There aren’t a lot of days commemorating positive things, don’t crap on positive things. There are enough reminders all around us that the world is bleak and horrifying, lay off the things that are trying to remind us that life is also capable of deeply positive, profound experiences.

Professing your love for someone is no small thing. It means that you have opened yourself up, become vulnerable to another person and they reciprocated. That’s something definitely needs to be celebrated. Even if you are certain that you celebrate it everyday, there’s always room for a little more. Do you write a note professing your love every day? If so, that’s a little intense, you may want to back off.
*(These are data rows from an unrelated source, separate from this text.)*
-- pv_equiv track=rewrite | github.com/byarmis/AdventOfCode | AoC2018/Day_22/Day_22.py | part_1
-- ===== SOURCE A (Python) =====
-- def part_1(depth, target):
--     tx, ty = target
--     c = [[None for _ in range(ty+1)] for _ in range(tx+1)]
--     c[0][0] = 0
--     c[tx][ty] = 0
--
--     def erosion(x, y):
--         if c[x][y] is not None:
--             pass
--
--         elif y == 0:
--             c[x][y] = x * 16807
--
--         elif x == 0:
--             c[x][y] = y * 48271
--
--         else:
--             c[x][y] = erosion(x-1, y) * erosion(x, y-1)
--
--         return (c[x][y] + depth) % 20183
--
--     return sum(erosion(x,y) % 3 for x in range(tx+1) for y in range(ty+1))
-- ===== SOURCE B (Python) =====
-- def part_1(depth, target):
--     tx, ty = target
--     risk = 0
--     prev = []
--     for x in range(tx + 1):
--         cur = []
--         for y in range(ty + 1):
--             if (x, y) == (0, 0) or (x, y) == (tx, ty):
--                 geo = 0
--             elif y == 0:
--                 geo = x * 16807
--             elif x == 0:
--                 geo = y * 48271
--             else:
--                 geo = prev[y] * cur[y - 1]
--             e = (geo + depth) % 20183
--             cur.append(e)
--             risk += e % 3
--         prev = cur
--     return risk
-- ===== Notes on version B (the rewrite author's own statement) =====
-- stated objective: alternative
-- what changed: replaces A's memoized top-down recursion over a None-grid by an explicit bottom-up rolling-row DP (prev/cur erosion-level rows) accumulating the risk in one pass
import Mathlib
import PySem

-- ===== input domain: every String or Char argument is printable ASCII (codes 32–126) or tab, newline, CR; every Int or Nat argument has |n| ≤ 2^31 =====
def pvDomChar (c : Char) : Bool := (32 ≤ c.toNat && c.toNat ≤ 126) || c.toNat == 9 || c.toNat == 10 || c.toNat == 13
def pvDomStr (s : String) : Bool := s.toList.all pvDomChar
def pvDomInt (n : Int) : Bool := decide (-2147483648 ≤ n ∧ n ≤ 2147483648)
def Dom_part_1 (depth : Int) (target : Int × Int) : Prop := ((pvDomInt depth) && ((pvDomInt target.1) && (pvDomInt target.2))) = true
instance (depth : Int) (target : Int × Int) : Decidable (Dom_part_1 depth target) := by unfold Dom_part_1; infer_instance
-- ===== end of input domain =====

-- B replaces A's memoized top-down recursion over a None-grid by an explicit bottom-up rolling-row
-- DP (prev/cur rows of erosion levels). Equivalence is proved on targets with nonnegative
-- coordinates (elsewhere Python A raises IndexError and returns no value; B's loops are empty there).

-- ===== PORT A =====
-- A's grid c (a Python list of lists holding None or a geologic index) is kept as
-- Array (Array (Option Int)); all indexing A performs is in range on admitted inputs, so
-- getD/setIfInBounds are exact for c[x][y] reads/writes.
def gridGet (c : Array (Array (Option Int))) (x y : Nat) : Option Int :=
  (c.getD x #[]).getD y none

def gridSet (c : Array (Array (Option Int))) (x y : Nat) (v : Option Int) :
    Array (Array (Option Int)) := c.setIfInBounds x ((c.getD x #[]).setIfInBounds y v)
I get it, I’m deeply cynical, I look at everything with suspicion with an underlying derision. Valentine’s Day could be seen as a made-up holiday to sell flowers and cards, but so what? So are all holidays. Do you think giraffes celebrate Christmas (which sounds like a Wings album)? We’re humans, we make up things to celebrate all the time. Marriage is made up but it still warrants celebration. Homes are a human invention, but we still live in them.

bear-with-chainsaw-hands

Single people, it’s okay to celebrate being alone on Valentine’s Day. Glorify the fact that you’re not in a bad relationship.  Don’t curse other people’s happiness. Celebrate your own autonomy. Drink wine out of the bottle and binge watch something because you don’t have to wait for a partner to watch something with you and if you watched it on your own it would be seen as a bigger betrayal than sleeping with your partner’s mom. Just eat some pizza, pet your probably autistic cat and let people who are in love be in love.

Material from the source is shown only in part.